Special issue of Journal of Nursing Scholarship confronts climate change and health
A special issue of the Journal of Nursing Scholarship explores climate change, global health, and the role of nursing in addressing environmental changes and protecting vulnerable people and populations.
The issue is guest edited by Eileen Sullivan-Marx, PhD, RN, FAAN, dean and Erline Perkins McGriff Professor of New York University's Rory Meyers College of Nursing, and Linda McCauley, PhD, RN, FAAN, dean and professor at the Nell Hodgson Woodruff School of Nursing at Emory University.
In an editorial, Sullivan-Marx and McCauley write, "Scientists are clear that the planet is experiencing extremes in climate change, but political debate lingers regarding the cause, human or otherwise, for climate change...Regardless, it is clear that climate is changing, and nursing needs to rise above this debate to address the issue as part of our scope of a discipline that focuses on health promotion, disease prevention, and environment measures within the interrelated concepts of person, environment, health, and nursing."
In the issue, nursing scholars present papers addressing the multitude of challenges that health providers face related to climate change in the United States and globally, and how nurses can play a role in addressing climate change. For instance, two NYU reports examine disaster preparedness and recovery in a hospital during and after its evacuation from Hurricane Sandy, focusing on the nursing workforce's challenges and resilience.

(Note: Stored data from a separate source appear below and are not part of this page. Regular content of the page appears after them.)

def solution_alt (food_times : List Int) (k : Int) : Int :=
  let total := food_times.foldl (· + ·) 0  -- sum(food_times)
  if total ≤ k then -1
  else
    let hi := (PySem.List.max? food_times (fun x => x)).getD 0  -- max(food_times); list provably nonempty here
    let r := pvBsearch food_times k ((hi - 0).toNat + 1) 0 hi
    let q := k - pvEaten food_times r
    pvScan (PySem.List.enumerate food_times 0) r q

-- ===== PRECONDITION & SPEC =====
-- Pre_ excludes the empty list, on which A raises IndexError at a[0], and negative k (negative
-- elapsed seconds, outside the task's natural domain): there A's fall-through indexes new_a with
-- Python's negative modulo while B's scan falls off the end and returns no int at all.
def Pre_solution (food_times : List Int) (k : Int) : Prop :=
  food_times ≠ [] ∧ 0 ≤ k
instance (food_times : List Int) (k : Int) : Decidable (Pre_solution food_times k) := by
  unfold Pre_solution; infer_instance

def pvWitness_solution : List Int × Int := ([3, 1, 2], 5)

def Spec_solution (food_times : List Int) (k : Int) (out : Int) : Prop := out = solution_alt food_times k
instance (food_times : List Int) (k : Int) (out : Int) : Decidable (Spec_solution food_times k out) := by
  unfold Spec_solution; infer_instance

-- ===== CLAIM (what is proved, stated in full; the proofs are below) =====
def Claim_equal_solution : Prop := ∀ (food_times : List Int) (k : Int), Dom_solution food_times k → Pre_solution food_times k → Spec_solution food_times k (solution food_times k)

In addition, Ann Kurth, PhD, CNM, MPH, FAAN, dean and the Linda Koch Lorimer Professor of Nursing at Yale University, writes about importance of nursing in protecting planetary health, recognizing the need for the healthcare industry to reduce its carbon footprint and empowering nurses to identify and encourage sustainable practices within their practice domains and hospitals.
The issue also highlights the role that nursing educators can play in preparing the workforce of the future to care for populations - including vulnerable ones, such as children, older adults, and those with chronic illnesses - experiencing uncertain climate conditions. Several papers in the issue discuss frameworks for integrating climate change content into health professional education, nursing's role in disaster preparedness, and prevention of illness related to climate change.

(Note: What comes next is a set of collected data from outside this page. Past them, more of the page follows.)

-- pv_equiv track=rewrite | github.com/kamranhasan/indirect-prompt-injection-poc | app.py | _detect_injection
-- ===== SOURCE A (Python) =====
-- def _detect_injection(content):
--     """
--     Detect common injection patterns
--     """
--     injection_patterns = [
--         'SYSTEM INSTRUCTION',
--         'IGNORE PREVIOUS',
--         'NEW INSTRUCTION',
--         'OVERRIDE',
--         'CRITICAL INSTRUCTION TO AI',
--         '[SYSTEM]',
--         'IMPORTANT INSTRUCTION FOR AI'
--     ]
--
--     for pattern in injection_patterns:
--         if pattern.lower() in content.lower():
--             return True
--     return False
-- ===== SOURCE B (Python) =====
-- def _detect_injection(content):
--     """
--     Detect common injection patterns
--     """
--     phrases = [
--         'system instruction',
--         'ignore previous',
--         'new instruction',
--         'override',
--         'critical instruction to ai',
--         '[system]',
--         'important instruction for ai',
--     ]
--     text = content.lower()
--     return any(
--         any(text.startswith(p, i) for p in phrases)
--         for i in range(len(text) + 1)
--     )
-- ===== Notes on version B (the rewrite author's own statement) =====
-- stated objective: alternative
-- what changed: Instead of running seven separate full lowered-substring scans, one per pattern, B lowers the text once and makes a single left-to-right pass, testing at each position whether any phrase starts there.
import Mathlib
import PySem

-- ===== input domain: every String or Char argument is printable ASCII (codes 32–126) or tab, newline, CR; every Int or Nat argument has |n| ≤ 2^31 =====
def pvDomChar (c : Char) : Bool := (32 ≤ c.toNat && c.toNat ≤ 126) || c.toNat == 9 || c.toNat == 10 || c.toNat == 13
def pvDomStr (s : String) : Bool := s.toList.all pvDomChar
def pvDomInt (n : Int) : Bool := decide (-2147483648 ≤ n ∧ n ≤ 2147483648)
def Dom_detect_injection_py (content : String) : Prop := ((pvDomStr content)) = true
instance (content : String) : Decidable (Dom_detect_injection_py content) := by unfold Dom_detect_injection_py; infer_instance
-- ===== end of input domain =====

-- B replaces A's seven separate lowered-substring scans by one left-to-right pass over the
-- lowered text, checking at each position whether any phrase starts there (alternative algorithm).

-- ===== PORT A =====
def detect_injection_py (content : String) : Bool :=
  let injection_patterns : List String :=
    ["SYSTEM INSTRUCTION", "IGNORE PREVIOUS", "NEW INSTRUCTION", "OVERRIDE",
     "CRITICAL INSTRUCTION TO AI", "[SYSTEM]", "IMPORTANT INSTRUCTION FOR AI"]
  -- for pattern in …: if pattern.lower() in content.lower(): return True / return False
  injection_patterns.any (fun pattern =>
    PySem.Str.isIn (PySem.Str.lower pattern) (PySem.Str.lower content))

-- ===== PORT B =====
-- the lowercase phrase list of Source B
def pvPhrases : List (List Char) :=
  ["system instruction".toList, "ignore previous".toList, "new instruction".toList,
   "override".toList, "critical instruction to ai".toList, "[system]".toList,
   "important instruction for ai".toList]

-- the position loop of Source B: for i in range(len(text)+1): any(text.startswith(p, i) …)
-- (startswith(p, i) on the suffix at position i = isPrefixOf on the i-th suffix)
def pvScan (cs : List Char) : Bool :=
  match cs with
  | [] => pvPhrases.any (fun p => p.isPrefixOf ([] : List Char))
  | c :: rest => pvPhrases.any (fun p => p.isPrefixOf (c :: rest)) || pvScan rest

def detect_injection_py_alt (content : String) : Bool :=
  pvScan (PySem.Str.lower content).toList

-- ===== PRECONDITION & SPEC =====
def Spec_detect_injection_py (content : String) (out : Bool) : Prop := out = detect_injection_py_alt content
instance (content : String) (out : Bool) : Decidable (Spec_detect_injection_py content out) := by unfold Spec_detect_injection_py; infer_instance

-- ===== CLAIM (what is proved, stated in full; the proofs are below) =====
def Claim_equal_detect_injection_py : Prop := ∀ (content : String), Dom_detect_injection_py content → Spec_detect_injection_py content (detect_injection_py content)

-- ===== LEMMAS AND PROOFS =====

-- B's scan finds exactly the phrases occurring as an infix of the lowered text
theorem pvScan_iff (cs : List Char) :
    pvScan cs = true ↔ ∃ p ∈ pvPhrases, p <:+: cs := by
  induction cs with
  | nil =>
    simp [pvScan, List.any_eq_true, List.isPrefixOf_iff_prefix, List.prefix_nil,
      List.infix_nil]
  | cons c rest ih =>
    simp only [pvScan, Bool.or_eq_true, ih, List.any_eq_true,
      List.isPrefixOf_iff_prefix]
    constructor
    · rintro (⟨p, hp, h⟩ | ⟨p, hp, h⟩)
      · exact ⟨p, hp, h.isInfix⟩
      · exact ⟨p, hp, h.trans ((List.suffix_cons c rest).isInfix)⟩
    · rintro ⟨p, hp, h⟩
      rcases (List.infix_cons_iff).mp h with h' | h'
      · exact Or.inl ⟨p, hp, h'⟩
      · exact Or.inr ⟨p, hp, h'⟩

-- A's lowered patterns are precisely B's phrase list
theorem pvLowered_patterns :
    (["SYSTEM INSTRUCTION", "IGNORE PREVIOUS", "NEW INSTRUCTION", "OVERRIDE",
      "CRITICAL INSTRUCTION TO AI", "[SYSTEM]", "IMPORTANT INSTRUCTION FOR AI"].map
      (fun p => (PySem.Str.lower p).toList)) = pvPhrases := by decide

-- ===== VERDICT (by name: the statement is the Claim_ definition above) =====
theorem detect_injection_py_spec : Claim_equal_detect_injection_py := by
  intro content _
  show detect_injection_py content = detect_injection_py_alt content
  rw [Bool.eq_iff_iff]
  unfold detect_injection_py detect_injection_py_alt
  rw [pvScan_iff]
  simp only [List.any_eq_true, PySem.Str.isIn_iff_infix]
  constructor
  · rintro ⟨p, hp, h⟩
    refine ⟨(PySem.Str.lower p).toList, ?_, h⟩
    rw [← pvLowered_patterns]
    exact List.mem_map_of_mem hp
  · rintro ⟨q, hq, h⟩
    rw [← pvLowered_patterns] at hq
    obtain ⟨p, hp, rfl⟩ := List.mem_map.mp hq
    exact ⟨p, hp, h⟩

"Recent natural disasters have had considerable health consequences, including deaths in nursing homes and an extreme lack of access to medical services. Now more than ever, it is critical that the nursing community work with other health professionals to plan for changing conditions and ensure sound decision-making when faced with difficult situations," said NYU Meyers' Sullivan-Marx. "We hope the papers in this issue will serve to lay a foundation for future engagement of nursing scholarship in addressing climate change globally."
"The papers in this special issue demonstrate the important roles that nurses play in extreme weather events, disaster response and protecting our most vulnerable populations," explained McCauley of the Nell Hodgson Woodruff School of Nursing. "As the largest health care profession, nurses will be generating research findings, applying evidence in protecting populations, and educating the workforce of the future."